Un gouvernement conservateur, s'il était élu cet automne, s'efforcerait de rétablir les relations entre le Canada et l'Arabie saoudite en se concentrant sur des domaines qu'il considère d'intérêt mutuel.



Erin O'Toole, porte-parole conservateur pour les affaires étrangères, a déclaré en entrevue qu'il tenterait de « gagner la confiance » de l'Arabie saoudite en se concentrant sur l'amélioration de leurs relations commerciales et en offrant davantage d'aide, de développement et d'appui aux réfugiés dans la région du Golfe.


M. O'Toole a déclaré que les conservateurs essaieraient de renouer le dialogue avec Riyad malgré l'indignation internationale suscitée par l'assassinat du journaliste Jamal Khashoggi, l'automne dernier, dans le consulat d'Arabie saoudite à Istanbul.


« Une fois que vous avez une relation, vous pouvez alors soulever les enjeux des droits de la personne en lien avec les actions de l'Arabie saoudite dans l'affaire Khashoggi, les réformes démocratiques, et toutes ces choses », a expliqué M. O'Toole, ajoutant qu'un gouvernement conservateur chercherait un terrain d'entente de la même manière avec la Chine, l'Inde et les Philippines.


 


« Si nous n'avons aucune relation, nous ne faisons que crier dans le vide.

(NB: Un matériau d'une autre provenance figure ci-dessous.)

-- pv_equiv track=rewrite | github.com/lehuutrung1412/CS112.L21.KHTN | Assignments/Week_1/tao_bien.py | matrixFibonacci
-- ===== SOURCE A (Python) =====
-- def matMul(a,b):
--     c = [[0,0],[0,0]]
--     c[0][0] = a[0][0] * b[0][0] + a[0][1] * b[1][0]
--     c[0][1] = a[0][0] * b[0][1] + a[0][1] * b[1][1]
--     c[1][0] = a[1][0] * b[0][0] + a[1][1] * b[1][0]
--     c[1][1] = a[1][0] * b[0][1] + a[1][1] * b[1][1]
--     return c
--
-- def matrixFibonacci(n):
--   a = [[1,1],[1,0]]
--   if (n == 1):
--     return a
--   if (n % 2 == 0):
--     return matMul(matrixFibonacci(n // 2), matrixFibonacci(n // 2))
--   else:
--     return matMul(matMul(matrixFibonacci(n // 2), matrixFibonacci(n // 2)),a)
-- ===== SOURCE B (Python) =====
-- def matMul(a, b):
--     return [[a[0][0]*b[0][0] + a[0][1]*b[1][0], a[0][0]*b[0][1] + a[0][1]*b[1][1]],
--             [a[1][0]*b[0][0] + a[1][1]*b[1][0], a[1][0]*b[0][1] + a[1][1]*b[1][1]]]
--
-- def matrixFibonacci(n):
--     # iterative binary exponentiation of [[1,1],[1,0]]
--     result = [[1, 0], [0, 1]]
--     base = [[1, 1], [1, 0]]
--     while n > 0:
--         if n % 2 == 1:
--             result = matMul(result, base)
--         base = matMul(base, base)
--         n //= 2
--     return result
-- ===== Notes on version B (the rewrite author's own statement) =====
-- stated objective: faster
-- what changed: A is a recursive halving power that calls itself twice on n//2 (so it makes O(n) recursive calls); B is an iterative binary-exponentiation loop that squares the base once per bit, doing O(log n) matrix multiplications.
import Mathlib
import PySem

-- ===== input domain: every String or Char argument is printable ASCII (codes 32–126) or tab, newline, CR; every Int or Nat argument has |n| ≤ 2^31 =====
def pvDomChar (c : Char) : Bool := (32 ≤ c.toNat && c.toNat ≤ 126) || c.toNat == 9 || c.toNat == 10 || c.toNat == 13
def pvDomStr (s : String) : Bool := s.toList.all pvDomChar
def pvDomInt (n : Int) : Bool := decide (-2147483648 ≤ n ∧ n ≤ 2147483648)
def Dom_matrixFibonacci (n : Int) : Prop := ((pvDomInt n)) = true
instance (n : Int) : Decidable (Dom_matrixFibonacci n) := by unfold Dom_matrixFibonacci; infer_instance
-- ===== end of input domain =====

-- B replaces A's doubly-recursive halving (two identical recursive calls per level, O(n) calls)
-- by an iterative binary-exponentiation loop (O(log n) matrix multiplications); same return value for n ≥ 1.


-- ===== PORT A =====
-- matMul: exact port of the 2×2 product; every matrix either program builds is a 2-list of
-- 2-lists, so the catch-all (Python would raise IndexError) is never reached.
def matMul (a b : List (List Int)) : List (List Int) :=
  match a, b with
  | [[a00, a01], [a10, a11]], [[b00, b01], [b10, b11]] =>
      [[a00 * b00 + a01 * b10, a00 * b01 + a01 * b11],
       [a10 * b00 + a11 * b10, a10 * b01 + a11 * b11]]
  | _, _ => []

-- For n ≤ 0 the Python A recurses forever (RecursionError); the `n < 1` guard only makes the
-- port total there — those inputs are excluded by Pre_matrixFibonacci.
def matrixFibonacci (n : Int) : List (List Int) :=
  if n = 1 then [[1, 1], [1, 0]]
  else if n < 1 then [[1, 1], [1, 0]]
  else if PySem.Int.mod n 2 = 0 then
    matMul (matrixFibonacci (PySem.Int.floordiv n 2)) (matrixFibonacci (PySem.Int.floordiv n 2))
  else
    matMul (matMul (matrixFibonacci (PySem.Int.floordiv n 2)) (matrixFibonacci (PySem.Int.floordiv n 2)))
      [[1, 1], [1, 0]]
termination_by n.toNat
decreasing_by
  all_goals
    have h2 : PySem.Int.floordiv n 2 = n / 2 := PySem.Int.floordiv_eq_ediv_of_pos (by omega)
    omega

-- ===== PORT B =====
-- the while-loop of Source B: result/base are the loop state
def fibLoop (n : Int) (result base : List (List Int)) : List (List Int) :=
  if 0 < n then
    fibLoop (PySem.Int.floordiv n 2)
      (if PySem.Int.mod n 2 = 1 then matMul result base else result)
      (matMul base base)
  else result
termination_by n.toNat
decreasing_by
  have h2 : PySem.Int.floordiv n 2 = n / 2 := PySem.Int.floordiv_eq_ediv_of_pos (by omega)
  omega

def matrixFibonacci_alt (n : Int) : List (List Int) :=
  fibLoop n [[1, 0], [0, 1]] [[1, 1], [1, 0]]

-- ===== PRECONDITION & SPEC =====
-- A recurses forever (RecursionError) for every n ≤ 0, so only n ≥ 1 is claimed.
def Pre_matrixFibonacci (n : Int) : Prop := 1 ≤ n
instance (n : Int) : Decidable (Pre_matrixFibonacci n) := by unfold Pre_matrixFibonacci; infer_instance
def pvWitness_matrixFibonacci : Int := 5

def Spec_matrixFibonacci (n : Int) (out : List (List Int)) : Prop := out = matrixFibonacci_alt n
instance (n : Int) (out : List (List Int)) : Decidable (Spec_matrixFibonacci n out) := by unfold Spec_matrixFibonacci; infer_instance

-- ===== CLAIM (what is proved, stated in full; the proofs are below) =====
def Claim_equal_matrixFibonacci : Prop := ∀ (n : Int), Dom_matrixFibonacci n → Pre_matrixFibonacci n → Spec_matrixFibonacci n (matrixFibonacci n)

-- ===== LEMMAS AND PROOFS =====
-- Abstraction: every matrix in play is [[a,b],[c,d]]; reason on quadruples.
def qmul (x y : Int × Int × Int × Int) : Int × Int × Int × Int :=
  match x, y with
  | (a, b, c, d), (e, f, g, h) => (a*e + b*g, a*f + b*h, c*e + d*g, c*f + d*h)

def qid : Int × Int × Int × Int := (1, 0, 0, 1)
def qM : Int × Int × Int × Int := (1, 1, 1, 0)

def qpow (b : Int × Int × Int × Int) : Nat → Int × Int × Int × Int
  | 0 => qid
  | k + 1 => qmul (qpow b k) b

def mk4 : Int × Int × Int × Int → List (List Int)
  | (a, b, c, d) => [[a, b], [c, d]]

theorem matMul_mk4 (x y : Int × Int × Int × Int) : matMul (mk4 x) (mk4 y) = mk4 (qmul x y) := by
  obtain ⟨a, b, c, d⟩ := x; obtain ⟨e, f, g, h⟩ := y; rfl

theorem qmul_assoc (x y z : Int × Int × Int × Int) : qmul (qmul x y) z = qmul x (qmul y z) := by
  obtain ⟨a, b, c, d⟩ := x; obtain ⟨e, f, g, h⟩ := y; obtain ⟨i, j, k, l⟩ := z
  simp only [qmul, Prod.mk.injEq]
  refine ⟨by ring, by ring, by ring, by ring⟩

theorem qmul_id_left (x : Int × Int × Int × Int) : qmul qid x = x := by
  obtain ⟨a, b, c, d⟩ := x
  simp only [qmul, qid, Prod.mk.injEq]
  refine ⟨by ring, by ring, by ring, by ring⟩

theorem qmul_id_right (x : Int × Int × Int × Int) : qmul x qid = x := by
  obtain ⟨a, b, c, d⟩ := x
  simp only [qmul, qid, Prod.mk.injEq]
  refine ⟨by ring, by ring, by ring, by ring⟩

theorem qpow_add (b : Int × Int × Int × Int) (m k : Nat) :
    qpow b (m + k) = qmul (qpow b m) (qpow b k) := by
  induction k with
  | zero => simp [qpow, qmul_id_right]
  | succ k ih =>
      show qpow b ((m + k) + 1) = qmul (qpow b m) (qpow b (k + 1))
      simp only [qpow, ih, qmul_assoc]

theorem qpow_one (b : Int × Int × Int × Int) : qpow b 1 = b := by
  simp [qpow, qmul_id_left]

theorem qpow_sq (b : Int × Int × Int × Int) (k : Nat) :
    qpow (qmul b b) k = qpow b (2 * k) := by
  induction k with
  | zero => rfl
  | succ k ih =>
      have : 2 * (k + 1) = 2 * k + 1 + 1 := by omega
      rw [this]
      simp only [qpow, ih, qmul_assoc]

-- characterization of port A: it computes qM ^ n
theorem A_pow : ∀ (k : Nat) (n : Int), n.toNat ≤ k → 1 ≤ n →
    matrixFibonacci n = mk4 (qpow qM n.toNat) := by
  intro k
  induction k with
  | zero => intro n hk h1; omega
  | succ k ih =>
      intro n hk h1
      rw [matrixFibonacci]
      by_cases h1' : n = 1
      · subst h1'; simp [qpow_one]; rfl
      · have h2 : 2 ≤ n := by omega
        have hfd : PySem.Int.floordiv n 2 = n / 2 := PySem.Int.floordiv_eq_ediv_of_pos (by omega)
        have hmd : PySem.Int.mod n 2 = n % 2 := PySem.Int.mod_eq_emod_of_pos (by omega)
        have hih : matrixFibonacci (PySem.Int.floordiv n 2)
            = mk4 (qpow qM (PySem.Int.floordiv n 2).toNat) := by
          apply ih <;> omega
        by_cases hev : PySem.Int.mod n 2 = 0
        · have hn : n.toNat = (PySem.Int.floordiv n 2).toNat + (PySem.Int.floordiv n 2).toNat := by
            rw [hfd]; omega
          simp only [if_neg h1', if_neg (by omega : ¬ n < 1), if_pos hev, hih, matMul_mk4, hn,
            qpow_add]
        · have hn : n.toNat = ((PySem.Int.floordiv n 2).toNat + (PySem.Int.floordiv n 2).toNat) + 1 := by
            rw [hfd] at *; rw [hmd] at hev; omega
          simp only [if_neg h1', if_neg (by omega : ¬ n < 1), if_neg hev, hih,
            show ([[(1 : Int), 1], [1, 0]]) = mk4 qM from rfl, matMul_mk4, hn, qpow, qpow_add, qmul_id_left]

-- loop invariant of port B: fibLoop n R B = R * B ^ n  (n ≤ 0 contributes B^0)
theorem B_loop : ∀ (k : Nat) (n : Int), n.toNat ≤ k → ∀ (x y : Int × Int × Int × Int),
    fibLoop n (mk4 x) (mk4 y) = mk4 (qmul x (qpow y n.toNat)) := by
  intro k
  induction k with
  | zero =>
      intro n hk x y
      rw [fibLoop]
      simp [show ¬ 0 < n from by omega, show n.toNat = 0 from by omega, qpow, qmul_id_right]
  | succ k ih =>
      intro n hk x y
      rw [fibLoop]
      by_cases hpos : 0 < n
      · have hfd : PySem.Int.floordiv n 2 = n / 2 := PySem.Int.floordiv_eq_ediv_of_pos (by omega)
        have hmd : PySem.Int.mod n 2 = n % 2 := PySem.Int.mod_eq_emod_of_pos (by omega)
        have hk' : (PySem.Int.floordiv n 2).toNat ≤ k := by rw [hfd]; omega
        by_cases hodd : PySem.Int.mod n 2 = 1
        · have hn : n.toNat = 1 + 2 * (PySem.Int.floordiv n 2).toNat := by
            rw [hfd] at *; rw [hmd] at hodd; omega
          simp only [if_pos hpos, if_pos hodd, matMul_mk4, ih _ hk', qpow_sq, hn]
          rw [qpow_add, qpow_one, qmul_assoc]
        · have hn : n.toNat = 2 * (PySem.Int.floordiv n 2).toNat := by
            rw [hfd] at *; rw [hmd] at hodd; omega
          simp only [if_pos hpos, if_neg hodd, matMul_mk4, ih _ hk', qpow_sq, hn]
      · simp [if_neg hpos, show n.toNat = 0 from by omega, qpow, qmul_id_right]

theorem B_pow (n : Int) : matrixFibonacci_alt n = mk4 (qpow qM n.toNat) := by
  have := B_loop n.toNat n (le_refl _) qid qM
  simpa [matrixFibonacci_alt, qmul_id_left] using this

-- ===== VERDICT (by name: the statement is the Claim_ definition above) =====
theorem matrixFibonacci_spec : Claim_equal_matrixFibonacci := by
  intro n _ hpre
  unfold Spec_matrixFibonacci
  rw [B_pow, A_pow n.toNat n (le_refl _) hpre]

Nous n'avons aucun impact sur eux. »


M. O'Toole a reconnu que, pour certains Canadiens, le rétablissement des liens avec l'Arabie saoudite sera difficile à accepter après la mort de M. Khashoggi.


Il y a un an, le premier d'une série de messages critiques sur l'arrestation de militantes des droits des femmes en Arabie saoudite a été publié sur des comptes Twitter du gouvernement canadien, notamment celui appartenant à la ministre des Affaires étrangères, Chrystia Freeland. Les messages appelaient à la libération des activistes.


Irritée par la réprimande publique du Canada, l'Arabie saoudite a riposté quelques jours plus tard en suspendant ses relations diplomatiques avec le Canada, en expulsant l'ambassadeur du Canada et en rappelant son propre émissaire d'Ottawa.


Elle a également déclaré qu'elle mettrait fin aux nouveaux accords de commerce et d'investissement et aux importantes bourses accordées à ses citoyens pour qu'ils puissent étudier au Canada. La banque centrale saoudienne et les fonds de pension publics ont commencé à vendre leurs avoirs canadiens.


Et depuis l'automne dernier, peu de signes publics de rapprochement ont été observés.


Des documents fédéraux internes montrent que, dans les semaines qui ont suivi le début du conflit, Mme Freeland et son homologue saoudien « discutaient d'idées pour désamorcer [...] notamment une approche progressive qui pourrait inclure une série d'étapes ». L'information se trouvait dans une note de septembre, obtenue par La Presse canadienne en vertu de la Loi sur l'accès à l'information.


Toutefois, la mort de M. Khashoggi en octobre 2018, qui a attiré la condamnation du Canada et de nombreux autres membres de la communauté internationale, a présenté un nouveau défi.


Mme Freeland a appelé à plusieurs reprises à une enquête internationale indépendante pour traduire en justice les assassins de M. Khashoggi. Le Canada a également imposé à 17 Saoudiens des sanctions liées au meurtre, gelé leurs avoirs et leur a interdit d'entrer dans le pays.


Dennis Horak, l'ancien ambassadeur du Canada qui a été expulsé de Riyad il y a un an, a déclaré qu'il serait probablement très difficile pour un gouvernement fédéral de parler ouvertement de la reconstruction de la relation.


« Je ne pense pas que la poussière soit suffisamment retombée pour qu'il soit facile pour le gouvernement, politiquement, de reprendre brusquement les relations avec les Saoudiens », a estimé M. Horak, qui a pris sa retraite du service public après avoir été sommé de quitter le royaume.


Malgré les obstacles, il a déclaré que le Canada devrait essayer de réparer ses relations tendues avec l'Arabie saoudite, comme l'ont déjà fait d'autres pays, notamment l'Allemagne et la Suède.


« Ce n'est pas parfait, ce n'est pas une ligne droite, mais il y a des étapes positives qui se sont produites au cours des années et qui se produisent encore », a affirmé M. Horak. « Si nous voulons que ce pays change, nous devons les impliquer. »


Certains experts du Moyen-Orient, y compris M. Horak, estiment que le conflit pourrait compromettre les chances du Canada d'obtenir un siège convoité au Conseil de sécurité des Nations unies. Ils croient que Riyad pourrait faire pression sur leurs alliés régionaux pour qu'ils ignorent le Canada lors du vote, l'an prochain.


Des entreprises et des institutions ont déclaré avoir ressenti les effets du conflit dans plusieurs domaines - des services d'ingénierie à l'agriculture, en passant par les soins de santé.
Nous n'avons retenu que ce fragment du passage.